Part of missing values for every column
user_id        0.0
log_id         0.0
sequence_id    0.0
correct        0.0
dtype: float64

[7]:

len(data.user_id.unique())

[7]:

[8]:

len(data.sequence_id.unique())

[8]:

Sort by user id¶

[9]:

ds = data['user_id'].value_counts().reset_index()

ds.columns = [
    'user_id',
    'count'
]

ds['user_id'] = ds['user_id'].astype(str) + '-'
ds = ds.sort_values(['count']).tail(40)

fig = px.bar(
    ds,
    x = 'count',
    y = 'user_id',
    orientation='h',
    title='Top 40 students by number of actions'
)

fig.show("svg")

../../../_images/build_blitz_ASSISTments_ASSISTments2015_13_0.svg

[10]:

ds = data['user_id'].value_counts().reset_index()

ds.columns = [
    'user_id',
    'count'
]

ds = ds.sort_values('user_id')

fig = px.histogram(
    ds,
    x = 'user_id',
    y = 'count',
    title = 'User action distribution'
)

fig.show("svg")

../../../_images/build_blitz_ASSISTments_ASSISTments2015_14_0.svg

Correct answers¶

[11]:

ds = data['correct'].value_counts().reset_index()

ds.columns = [
    'correct',
    'percent'
]

ds['percent'] /= len(data)
ds = ds.sort_values(['correct'])

fig = px.pie(
    ds,
    names = ['0', '1/10','1/5', '1/4','1/3', '1/2','2/3', '3/4','4/5','9/10', '1'],
    values = 'percent',
    title = 'Percent of correct answers'
)

fig.show("svg")

../../../_images/build_blitz_ASSISTments_ASSISTments2015_16_0.svg

Minor note: we also have Essay questions that teachers can grade.

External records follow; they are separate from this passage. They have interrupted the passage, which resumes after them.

-- pv_equiv track=rewrite | github.com/fishtrap2/cka-coach-phase3 | src/testbed/k8s_installer.py | parse_join_command
-- ===== SOURCE A (Python) =====
-- def parse_join_command(init_output: str) -> str:
--     """
--     Extract the kubeadm join command from kubeadm init output.
--     The join command spans two lines ending with a backslash continuation.
--     """
--     lines = init_output.splitlines()
--     join_lines = []
--     capturing = False
--
--     for line in lines:
--         stripped = line.strip()
--         if stripped.startswith("kubeadm join"):
--             capturing = True
--             join_lines.append(stripped.rstrip("\\").strip())
--             if not stripped.endswith("\\"):
--                 break
--             continue
--         if capturing:
--             join_lines.append(stripped.rstrip("\\").strip())
--             if not stripped.endswith("\\"):
--                 break
--
--     return " ".join(join_lines).strip()
-- ===== SOURCE B (Python) =====
-- def parse_join_command(init_output: str) -> str:
--     """
--     Extract the kubeadm join command from kubeadm init output.
--     Declarative: strip all lines once, compute the candidate start and end
--     indices by comprehensions, slice the continued block out, and join it.
--     """
--     stripped = [ln.strip() for ln in init_output.splitlines()]
--     starts = [i for i, t in enumerate(stripped) if t.startswith("kubeadm join")]
--     if not starts:
--         return ""
--     tail = stripped[starts[0]:]
--     ends = [j for j, t in enumerate(tail) if not t.endswith("\\")]
--     chunk = tail[: ends[0] + 1] if ends else tail
--     return " ".join(t.rstrip("\\").strip() for t in chunk).strip()
-- ===== Notes on version B (the rewrite author's own statement) =====
-- stated objective: alternative
-- what changed: Replaces A's imperative flag-driven state machine (a capturing boolean, append-and-break inside one loop) by a declarative staged computation: strip all lines once, compute the lists of candidate start and end indices with comprehensions, slice the continued block out with list slicing, and join it; no flag, no break, no accumulator loop.
import Mathlib
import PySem

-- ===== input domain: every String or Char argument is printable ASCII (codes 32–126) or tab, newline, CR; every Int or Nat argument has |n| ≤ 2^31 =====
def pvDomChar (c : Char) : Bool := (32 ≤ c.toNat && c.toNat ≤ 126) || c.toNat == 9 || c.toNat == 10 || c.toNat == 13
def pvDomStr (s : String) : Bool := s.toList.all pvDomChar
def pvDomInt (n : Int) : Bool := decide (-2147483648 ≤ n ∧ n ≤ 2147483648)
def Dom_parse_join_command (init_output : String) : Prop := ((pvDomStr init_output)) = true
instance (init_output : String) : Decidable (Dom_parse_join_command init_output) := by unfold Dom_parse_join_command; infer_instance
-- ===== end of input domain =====

-- B replaces A's flag-driven single-pass state machine by a declarative staged
-- computation: strip all lines, compute start/end indices by comprehensions,
-- slice the continued block, join it. Objective: alternative decomposition.


-- shared helper: Python's s.rstrip("\\") for the single-char set "\\";
-- exact: drops every trailing '\' (hand port, PySem has no rstrip-with-chars)
def pyRstripBackslash (s : String) : String :=
  String.ofList ((s.toList.reverse.dropWhile (fun c => c == '\\')).reverse)

-- ===== PORT A =====
-- A's loop: the 'capturing' flag threaded through a single scan
def pjcLoopA : List String → Bool → List String
  | [], _ => []
  | l :: ls, cap =>
    let s := PySem.Str.strip l
    if PySem.Str.startswith s "kubeadm join" then
      let piece := PySem.Str.strip (pyRstripBackslash s)
      if PySem.Str.endswith s "\\" then piece :: pjcLoopA ls true
      else [piece]
    else if cap then
      let piece := PySem.Str.strip (pyRstripBackslash s)
      if PySem.Str.endswith s "\\" then piece :: pjcLoopA ls true
      else [piece]
    else pjcLoopA ls false

def parse_join_command (init_output : String) : String :=
  PySem.Str.strip (PySem.Str.join " " (pjcLoopA (PySem.Str.splitlines init_output) false))

-- ===== PORT B =====
def parse_join_command_alt (init_output : String) : String :=
  let stripped := (PySem.Str.splitlines init_output).map PySem.Str.strip
  let starts := ((PySem.List.enumerate stripped 0).filter
      (fun p => PySem.Str.startswith p.2 "kubeadm join")).map (·.1)
  match starts with
  | [] => ""
  | i :: _ =>
    let tail := PySem.List.slice stripped (some i) none
    let ends := ((PySem.List.enumerate tail 0).filter
        (fun p => !(PySem.Str.endswith p.2 "\\"))).map (·.1)
    let chunk := match ends with
      | [] => tail
      | j :: _ => PySem.List.slice tail none (some (j + 1))
    PySem.Str.strip (PySem.Str.join " "
      (chunk.map (fun t => PySem.Str.strip (pyRstripBackslash t))))

-- ===== PRECONDITION & SPEC =====
def Spec_parse_join_command (init_output : String) (out : String) : Prop := out = parse_join_command_alt init_output
instance (init_output : String) (out : String) : Decidable (Spec_parse_join_command init_output out) := by unfold Spec_parse_join_command; infer_instance

-- ===== CLAIM =====
def Claim_equal_parse_join_command : Prop := ∀ (init_output : String), Dom_parse_join_command init_output → Spec_parse_join_command init_output (parse_join_command init_output)

-- ===== LEMMAS AND PROOFS =====
-- B's collect loop, abstracted: pjcCollect for the A-side bridge
def pjcCollect : List String → List String
  | [] => []
  | l :: ls =>
    let s := PySem.Str.strip l
    let p := PySem.Str.strip (pyRstripBackslash s)
    if PySem.Str.endswith s "\\" then p :: pjcCollect ls else [p]

-- Once capturing, A's two branches coincide, so the flagged loop is the collect loop.
theorem pjcLoopA_true (ls : List String) : pjcLoopA ls true = pjcCollect ls := by
  induction ls with
  | nil => rfl
  | cons l ls ih =>
    simp only [pjcLoopA, pjcCollect]
    split_ifs <;> simp [ih]

theorem pjcLoopA_false (ls : List String) :
    pjcLoopA ls false =
      match ls.findIdx? (fun ln => PySem.Str.startswith (PySem.Str.strip ln) "kubeadm join") with
      | none => []
      | some i => pjcCollect (ls.drop i) := by
  induction ls with
  | nil => rfl
  | cons l ls ih =>
    by_cases h : PySem.Str.startswith (PySem.Str.strip l) "kubeadm join"
    · simp only [pjcLoopA, List.findIdx?_cons, h]
      simp [pjcCollect, pjcLoopA_true]
    · simp only [pjcLoopA, List.findIdx?_cons, h, ih]
      cases ls.findIdx? (fun ln => PySem.Str.startswith (PySem.Str.strip ln) "kubeadm join") with
      | none => simp
      | some i => simp

-- the first index of an enumerate-filter-map comprehension IS findIdx?
theorem enumFilterHead (q : String → Bool) (L : List String) (s : Int) :
    ((((PySem.List.enumerate L s).filter (fun p => q p.2)).map (·.1)).head?)
      = (L.findIdx? q).map (fun n : Nat => s + (n : Int)) := by
  induction L generalizing s with
  | nil => rfl
  | cons l L ih =>
    rw [PySem.List.enumerate_cons, List.findIdx?_cons]
    by_cases h : q l
    · simp [h]
    · simp only [List.filter_cons, h, Bool.false_eq_true, if_false, ih]
      cases L.findIdx? q
      · simp
      · simp; omega

-- B's sliced chunk, mapped, is exactly the collect loop on the raw tail
theorem collect_eq (M : List String) :
    pjcCollect M =
      (match (M.map PySem.Str.strip).findIdx? (fun t => !(PySem.Str.endswith t "\\")) with
        | none => M.map PySem.Str.strip
        | some j => (M.map PySem.Str.strip).take (j + 1)).map
        (fun t => PySem.Str.strip (pyRstripBackslash t)) := by
  induction M with
  | nil => rfl
  | cons l M ih =>
    simp only [List.map_cons, List.findIdx?_cons, pjcCollect]
    by_cases h : PySem.Str.endswith (PySem.Str.strip l) "\\"
    · simp only [h, Bool.not_true, if_true, Bool.false_eq_true, if_false, ih]
      cases (M.map PySem.Str.strip).findIdx? (fun t => !(PySem.Str.endswith t "\\")) with
      | none => simp
      | some j => simp [List.take_succ_cons]
    · have h' : PySem.Chars.endswith (PySem.Chars.strip l.toList) ['\\'] = false := by
        revert h; simp [PySem.Str.endswith]
      simp [h']

-- ===== VERDICT =====
theorem parse_join_command_spec : Claim_equal_parse_join_command := by
  intro s _
  show PySem.Str.strip (PySem.Str.join " " (pjcLoopA (PySem.Str.splitlines s) false)) =
    parse_join_command_alt s
  rw [pjcLoopA_false]
  unfold parse_join_command_alt
  set L := PySem.Str.splitlines s with hL
  have hhead := enumFilterHead (fun t => PySem.Str.startswith t "kubeadm join")
      (L.map PySem.Str.strip) 0
  rw [List.findIdx?_map] at hhead
  simp only [Function.comp_def, zero_add] at hhead
  cases hF : L.findIdx? (fun ln => PySem.Str.startswith (PySem.Str.strip ln) "kubeadm join") with
  | none =>
      rw [hF, Option.map_none] at hhead
      rw [List.head?_eq_none_iff] at hhead
      simp only [hhead]
      rfl
  | some n =>
      rw [hF, Option.map_some] at hhead
      rw [List.head?_eq_some_iff] at hhead
      obtain ⟨rest, hrest⟩ := hhead
      simp only [hrest]
      rw [PySem.List.slice_from_natCast, ← List.map_drop]
      have hhead2 := enumFilterHead (fun t => !(PySem.Str.endswith t "\\"))
          ((L.drop n).map PySem.Str.strip) 0
      simp only [zero_add] at hhead2
      cases hG : ((L.drop n).map PySem.Str.strip).findIdx? (fun t => !(PySem.Str.endswith t "\\")) with
      | none =>
          rw [hG, Option.map_none] at hhead2
          rw [List.head?_eq_none_iff] at hhead2
          simp only [hhead2]
          rw [collect_eq (L.drop n), hG]
      | some m =>
          rw [hG, Option.map_some] at hhead2
          rw [List.head?_eq_some_iff] at hhead2
          obtain ⟨rest2, hrest2⟩ := hhead2
          simp only [hrest2]
          rw [show ((m : Int) + 1) = ((m + 1 : Nat) : Int) from by push_cast; ring,
              PySem.List.slice_to_natCast]
          rw [collect_eq (L.drop n), hG]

If this value is say .25 that means the teacher gave it a 1 our of 4.

Sort by sequence id¶

[12]:

ds = data['sequence_id'].value_counts().reset_index()

ds.columns = [
    'sequence_id',
    'count'
]

ds['sequence_id'] = ds['sequence_id'].astype(str) + '-'
ds = ds.sort_values(['count']).tail(40)

fig = px.bar(
    ds,
    x = 'count',
    y = 'sequence_id',
    orientation = 'h',
    title = 'Top 40 useful sequence_ids'
)

fig.show("svg")

../../../_images/build_blitz_ASSISTments_ASSISTments2015_19_0.svg

[13]:

ds = data.groupby('sequence_id')['correct'].mean()
ds = ds.reset_index()

ds['sequence_id'] = ds['sequence_id'].astype(str) + '-'
ds1 = ds.sort_values(['correct']).tail(20)

fig1 = px.bar(
    ds1,
    x = 'correct',
    y = 'sequence_id',
    orientation = 'h',
    title = 'Average number correct answers of problem sets (top 20)'
)

fig1.show("svg")

ds2 = ds.sort_values(['correct']).head(20)

fig2 = px.bar(
    ds2,
    x = 'correct',
    y = 'sequence_id',
    orientation = 'h',
    title = 'Average number correct answers of problem sets (bottom 20)'
)
fig2.show("svg")

../../../_images/build_blitz_ASSISTments_ASSISTments2015_20_0.svg

../../../_images/build_blitz_ASSISTments_ASSISTments2015_20_1.svg

This figure presents the average number correct answers of problem sets. These low-average problem sets deserve more attention from teachers and students.